I don’t know what the sum total of these frivolous legal expenses will be for 2013, but whatever the tally is, I’m sure that it could have paid for a slew of much needed textbooks.  It would also have covered the cost of reams of copy paper for teachers to use when attempting to process the endless mountain of paperwork that they need to fill out in order to adhere to the stringent guidelines of MacCormack’s “strategic plan”.

The sad part of this entire affair is that barely any of the Board’s legal expenditures were necessary:  if they had simply emailed me in a civil and respectful way when the breach occurred in late October with questions about my knowledge of the incident, I would have answered them.  Also, if the Board had responded to the letter that the ACLU sent to them in November requesting that they withdraw their subpoena from Google because of the fact that I had no involvement with or knowledge of the computer breach, the legal wrangling would have ended quickly.

But our Board was undeterred.  They arrogantly chose to ignore the ACLU’s letter, and - while they may try to spin it otherwise – they did so because they were intent on harassing me until my criticism was crushed.

Interestingly, while Kulwin and the Board have had no problem paying their lawyers to pursue anyone who they’ve deemed suspicious/dangerous, they initially refused to reimburse the ACLU for $230 in court filing fees.  These fees came about because of the BOE’s refusal to respond to the ACLU’s November letter, and were necessary in order for the ACLU to defend my constitutional right of anonymous free speech.  When I told the ACLU that such refusal would be a deal breaker, the Board reluctantly agreed to pay the fees.

The Board’s twisted ethics in this matter is jaw dropping:  paying up to $240 per-lawyer/per-hour times an open-ended number of hours billed from late October through January 9 to harass their critics is just fine, but paying $230 to reimburse the ACLU’s court filing fees – which were forced upon the ACLU in order for them to properly respond to the BOE’s subpoena - was unacceptable.  When the dollars are being provided by the Montclair taxpayers, the Board’s fiscal responsibility and self-restraint are non-issues - and the sky’s the limit for their extralegal obsessions.

Since MacCormack joined the district in November 2012, the BOE hadn’t been told “no” when pursuing their divisive agenda, but December 2013 was a bad month for them:

  • Judge Vena told the BOE “no” when they wanted their subpoena against me to be upheld
  • the Montclair City Council told them “no” when the BOE requested access to their shared server
  • the ACLU told them “no” when the BOE initially refused to pay the ACLU’s filing fees and also when the BOE demanded that all details of our settlement agreement be kept confidential and hidden from the public

With their history of bad behavior, would it have been warranted for Judge Vena to call the Board out on January 9?  Absolutely.  But I didn’t want the taxpayers of Montclair to foot the bill for my very satisfying day in court.

While Robin Kulwin and the BOE may be unbothered by recklessly running up their legal expenses and having the Montclair taxpayers pick up the tab, I am.  And that’s the reason why I chose to settle my case rather than keep the clash raging to a gratifying – yet prohibitively expensive - end.

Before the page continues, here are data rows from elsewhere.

-- pv_equiv track=rewrite | github.com/josephgiardello-cloud/Dad-Bot | dadbot/managers/memory_query.py | format_memories_for_reply
-- ===== SOURCE A (Python) =====
-- def format_memories_for_reply(memories):
-- 	if not memories:
-- 		return ""
--
-- 	grouped = {}
-- 	for memory in memories:
-- 		category = memory.get("category", "general").title()
-- 		grouped.setdefault(category, []).append(memory["summary"].rstrip("."))
--
-- 	parts = []
-- 	for category, summaries in grouped.items():
-- 		parts.append(f"{category}: {'; '.join(summaries)}")
--
-- 	return " | ".join(parts)
-- ===== SOURCE B (Python) =====
-- def format_memories_for_reply(memories):
-- 	if not memories:
-- 		return ""
--
-- 	seen = set()
-- 	categories = []
-- 	for memory in memories:
-- 		category = memory.get("category", "general").title()
-- 		if category not in seen:
-- 			seen.add(category)
-- 			categories.append(category)
--
-- 	parts = [
-- 		category + ": " + "; ".join(
-- 			memory["summary"].rstrip(".")
-- 			for memory in memories
-- 			if memory.get("category", "general").title() == category
-- 		)
-- 		for category in categories
-- 	]
-- 	return " | ".join(parts)
-- ===== Notes on version B (the rewrite author's own statement) =====
-- stated objective: alternative
-- what changed: Replaces the dict-of-lists single-pass grouping by an ordered seen-set index of distinct titled categories followed by one filtering scan per category; the dict and its setdefault/append mutation disappear.
import Mathlib
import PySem

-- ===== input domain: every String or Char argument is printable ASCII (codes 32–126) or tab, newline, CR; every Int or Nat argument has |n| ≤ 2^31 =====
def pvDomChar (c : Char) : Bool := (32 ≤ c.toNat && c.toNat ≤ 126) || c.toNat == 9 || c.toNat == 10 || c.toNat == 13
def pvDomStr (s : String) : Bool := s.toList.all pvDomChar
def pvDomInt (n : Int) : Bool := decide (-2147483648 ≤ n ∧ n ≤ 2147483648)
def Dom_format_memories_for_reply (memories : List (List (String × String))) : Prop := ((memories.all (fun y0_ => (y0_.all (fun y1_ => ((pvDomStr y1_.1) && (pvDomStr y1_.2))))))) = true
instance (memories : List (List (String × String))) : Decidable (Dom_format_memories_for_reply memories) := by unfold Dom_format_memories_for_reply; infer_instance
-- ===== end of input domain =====

-- B replaces A's dict-of-lists grouping with an ordered index of distinct categories plus one
-- filtering scan per category (objective: alternative decomposition, no speed claim).

-- shared per-memory expressions (used verbatim by both Pythons):
-- str.title(), ported by hand (exact on the ASCII domain: a char is uppercased iff the
-- previous char is not a letter, lowercased otherwise; non-letters pass through)
def pvTitleAux : Bool → List Char → List Char
  | _, [] => []
  | prevCased, c :: cs =>
    if PySem.Chars.isalpha c then
      (if prevCased then PySem.Chars.lowerChar c else PySem.Chars.upperChar c) :: pvTitleAux true cs
    else c :: pvTitleAux false cs

def pvTitle (s : String) : String := String.ofList (pvTitleAux false s.toList)

-- s.rstrip("."), ported by hand (exact: drop trailing '.' characters)
def pvRstripDot (s : String) : String := String.ofList ((s.toList.reverse.dropWhile (· == '.')).reverse)

-- memory.get("category", "general").title()
def pvKey (m : List (String × String)) : String :=
  pvTitle (PySem.Dict.getD ⟨m⟩ "category" "general")

-- memory["summary"].rstrip(".") — the "" default is never read under Pre_ (KeyError excluded there)
def pvVal (m : List (String × String)) : String :=
  pvRstripDot (PySem.Dict.getD ⟨m⟩ "summary" "")

-- ===== PORT A =====
def format_memories_for_reply (memories : List (List (String × String))) : String :=
  if memories.isEmpty then ""
  else
    let grouped : PySem.Dict String (List String) :=
      memories.foldl (fun d m => d.modify (pvKey m) [] (fun ss => ss ++ [pvVal m])) PySem.Dict.empty
    let parts : List String :=
      grouped.items.foldl (fun acc p => acc ++ [p.1 ++ ": " ++ PySem.Str.join "; " p.2]) []
    PySem.Str.join " | " parts

-- ===== PORT B =====
def format_memories_for_reply_alt (memories : List (List (String × String))) : String :=
  if memories.isEmpty then ""
  else
    let categories : PySem.Set String :=
      memories.foldl (fun s m => PySem.Set.add s (pvKey m)) PySem.Set.empty
    let parts : List String :=
      categories.map (fun c =>
        c ++ ": " ++ PySem.Str.join "; " ((memories.filter (fun m => pvKey m == c)).map pvVal))
    PySem.Str.join " | " parts

-- ===== PRECONDITION & SPEC =====
-- Pre_ excludes exactly the inputs where the Python A raises KeyError: a memory without a "summary" key.
def Pre_format_memories_for_reply (memories : List (List (String × String))) : Prop :=
  ∀ m ∈ memories, PySem.Dict.contains (⟨m⟩ : PySem.Dict String String) "summary" = true
instance (memories : List (List (String × String))) : Decidable (Pre_format_memories_for_reply memories) := by unfold Pre_format_memories_for_reply; infer_instance

def pvWitness_format_memories_for_reply : (List (List (String × String))) :=
  [[("category", "work"), ("summary", "met Bob.")], [("summary", "ate lunch")]]

def Spec_format_memories_for_reply (memories : List (List (String × String))) (out : String) : Prop := out = format_memories_for_reply_alt memories
instance (memories : List (List (String × String))) (out : String) : Decidable (Spec_format_memories_for_reply memories out) := by unfold Spec_format_memories_for_reply; infer_instance

-- ===== CLAIM (what is proved, stated in full; the proofs are below) =====
def Claim_equal_format_memories_for_reply : Prop := ∀ (memories : List (List (String × String))), Dom_format_memories_for_reply memories → Pre_format_memories_for_reply memories → Spec_format_memories_for_reply memories (format_memories_for_reply memories)

-- ===== LEMMAS AND PROOFS =====

-- A's grouping fold, written over (key, value) pairs so the library modify-append lemma applies.
theorem pv_grouped_eq (memories : List (List (String × String))) :
    memories.foldl (fun d m => PySem.Dict.modify d (pvKey m) [] (fun ss => ss ++ [pvVal m]))
      PySem.Dict.empty
    = (memories.map (fun m => (pvKey m, pvVal m))).foldl
        (fun d p => PySem.Dict.modify d p.1 [] (fun ss => ss ++ [p.2])) PySem.Dict.empty := by
  rw [List.foldl_map]

theorem pv_keys_grouped (memories : List (List (String × String))) :
    (memories.foldl (fun d m => PySem.Dict.modify d (pvKey m) [] (fun ss => ss ++ [pvVal m]))
      PySem.Dict.empty).keys
    = memories.foldl (fun s m => PySem.Set.add s (pvKey m)) PySem.Set.empty := by
  rw [PySem.Dict.keys_foldl_modify_key memories pvKey [] (fun _ m ss => ss ++ [pvVal m])]
  simp [PySem.Set.update, PySem.Dict.keys_empty, List.foldl_map, PySem.Set.empty]

theorem pv_getD_grouped (memories : List (List (String × String))) (c : String) :
    (memories.foldl (fun d m => PySem.Dict.modify d (pvKey m) [] (fun ss => ss ++ [pvVal m]))
      PySem.Dict.empty).getD c []
    = ((memories.filter (fun m => pvKey m == c)).map pvVal) := by
  rw [pv_grouped_eq, PySem.Dict.getD_foldl_modify_append]
  simp [PySem.Dict.getD_empty, List.filter_map, List.map_map, Function.comp_def]

-- ===== VERDICT (by name: the statement is the Claim_ definition above) =====
theorem format_memories_for_reply_spec : Claim_equal_format_memories_for_reply := by
  intro memories _ _
  unfold Spec_format_memories_for_reply format_memories_for_reply format_memories_for_reply_alt
  by_cases h : memories.isEmpty
  · simp [h]
  · have hcats : memories.foldl (fun s m => PySem.Set.add s (pvKey m)) PySem.Set.empty
        = PySem.Set.ofList (memories.map pvKey) := by
      rw [PySem.Set.ofList_eq_foldl, List.foldl_map]; rfl
    have hnd : (memories.foldl (fun d m => PySem.Dict.modify d (pvKey m) [] (fun ss => ss ++ [pvVal m]))
        PySem.Dict.empty).keys.Nodup := by
      rw [pv_keys_grouped, hcats]; exact PySem.Set.nodup_ofList _
    simp only [h]
    rw [PySem.List.foldl_append_singleton_eq_map, List.nil_append,
        PySem.Dict.items_eq_map_keys _ hnd ([] : List String), List.map_map, pv_keys_grouped]
    exact congrArg (PySem.Str.join " | ") (List.map_congr_left (fun c _ => by
      simp only [Function.comp_apply]; rw [pv_getD_grouped]))
-- A's mapped loop body over range(0, k, 2) produces exactly chunk
lemma map_pyRange_eq_chunk (L : List (List Int)) :
    ((PySem.List.pyRange 0 (L.length : Int) 2).map
      (fun i =>
        if i < (L.length : Int) - 1 then
          mergeRec (PySem.List.pyGetD L i []) (PySem.List.pyGetD L (i+1) [])
        else PySem.List.pyGetD L ((L.length : Int) - 1) [])) = chunk L := by
  match L with
  | [] =>
    rw [chunk]
    rw [show PySem.List.pyRange 0 (([] : List (List Int)).length : Int) 2 = [] by decide]
    rfl
  | [x] =>
    rw [chunk]
    rw [show PySem.List.pyRange 0 (([x] : List (List Int)).length : Int) 2 = [0] by
      rw [show (([x] : List (List Int)).length : Int) = 1 by simp]
      decide]
    rw [List.map_singleton, if_neg (by simp), show ((([x] : List (List Int)).length : Int) - 1) = 0 by simp,
      PySem.List.pyGetD_zero_cons]
  | x :: y :: rest =>
    have ih := map_pyRange_eq_chunk rest
    have hn : (0:Int) ≤ (rest.length : Int) := Int.natCast_nonneg _
    have hk : (((x :: y :: rest) : List (List Int)).length : Int) = (rest.length : Int) + 2 := by
      simp; ring
    rw [chunk, hk, pyRange_two_cons _ (by omega), List.map_cons, List.map_map,
      show (rest.length : Int) + 2 - 2 = (rest.length : Int) by ring, List.cons_eq_cons]
    refine ⟨?_, ?_⟩
    · rw [if_pos (by omega), PySem.List.pyGetD_zero_cons,
        show (0:Int) + 1 = 0 + 1 by rfl,
        pyGetD_cons_succ x (y :: rest) 0 [] (by omega), PySem.List.pyGetD_zero_cons]
    · rw [← ih]
      refine List.map_congr_left fun i hi => ?_
      obtain ⟨h0, hlt, -⟩ := (PySem.List.mem_pyRange_iff_of_pos (by norm_num : (0:Int) < 2) i).1 hi
      simp only [Function.comp_apply]
      by_cases hcond : i < (rest.length : Int) - 1
      · rw [if_pos (by omega), if_pos hcond, pyGetD_cons2 x y rest i [] h0,
          show i + 2 + 1 = (i + 1) + 2 by ring, pyGetD_cons2 x y rest (i+1) [] (by omega)]
      · rw [if_neg (by omega), if_neg hcond,
          show (rest.length : Int) + 2 - 1 = ((rest.length : Int) - 1) + 2 by ring,
          pyGetD_cons2 x y rest _ [] (by omega)]
termination_by L.length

P.S.  When mentioning the BOE above, I wasn’t referring to Board members David Cummings and Anne Mernin, both of whom have had the strength, integrity, and courage to speak out against the underhanded and destructive actions of their co-members and president.

P.P.S.  I’ve just learned that the BOE has come up with a new way of boosting their legal bill and badgering their critics in the community:  contacting their “Enemies List” directly and asking them what they know about the computer breach.  This is disingenuous and sneaky, since the BOE is well aware that the people who they’re harassing have none of the information that they’re looking for.  Are Kulwin and the BOE frustrated that their legal confrontation with me resolved too quickly?  Or do they have a secret fetish to be taken back to court and verbally spanked by another judge?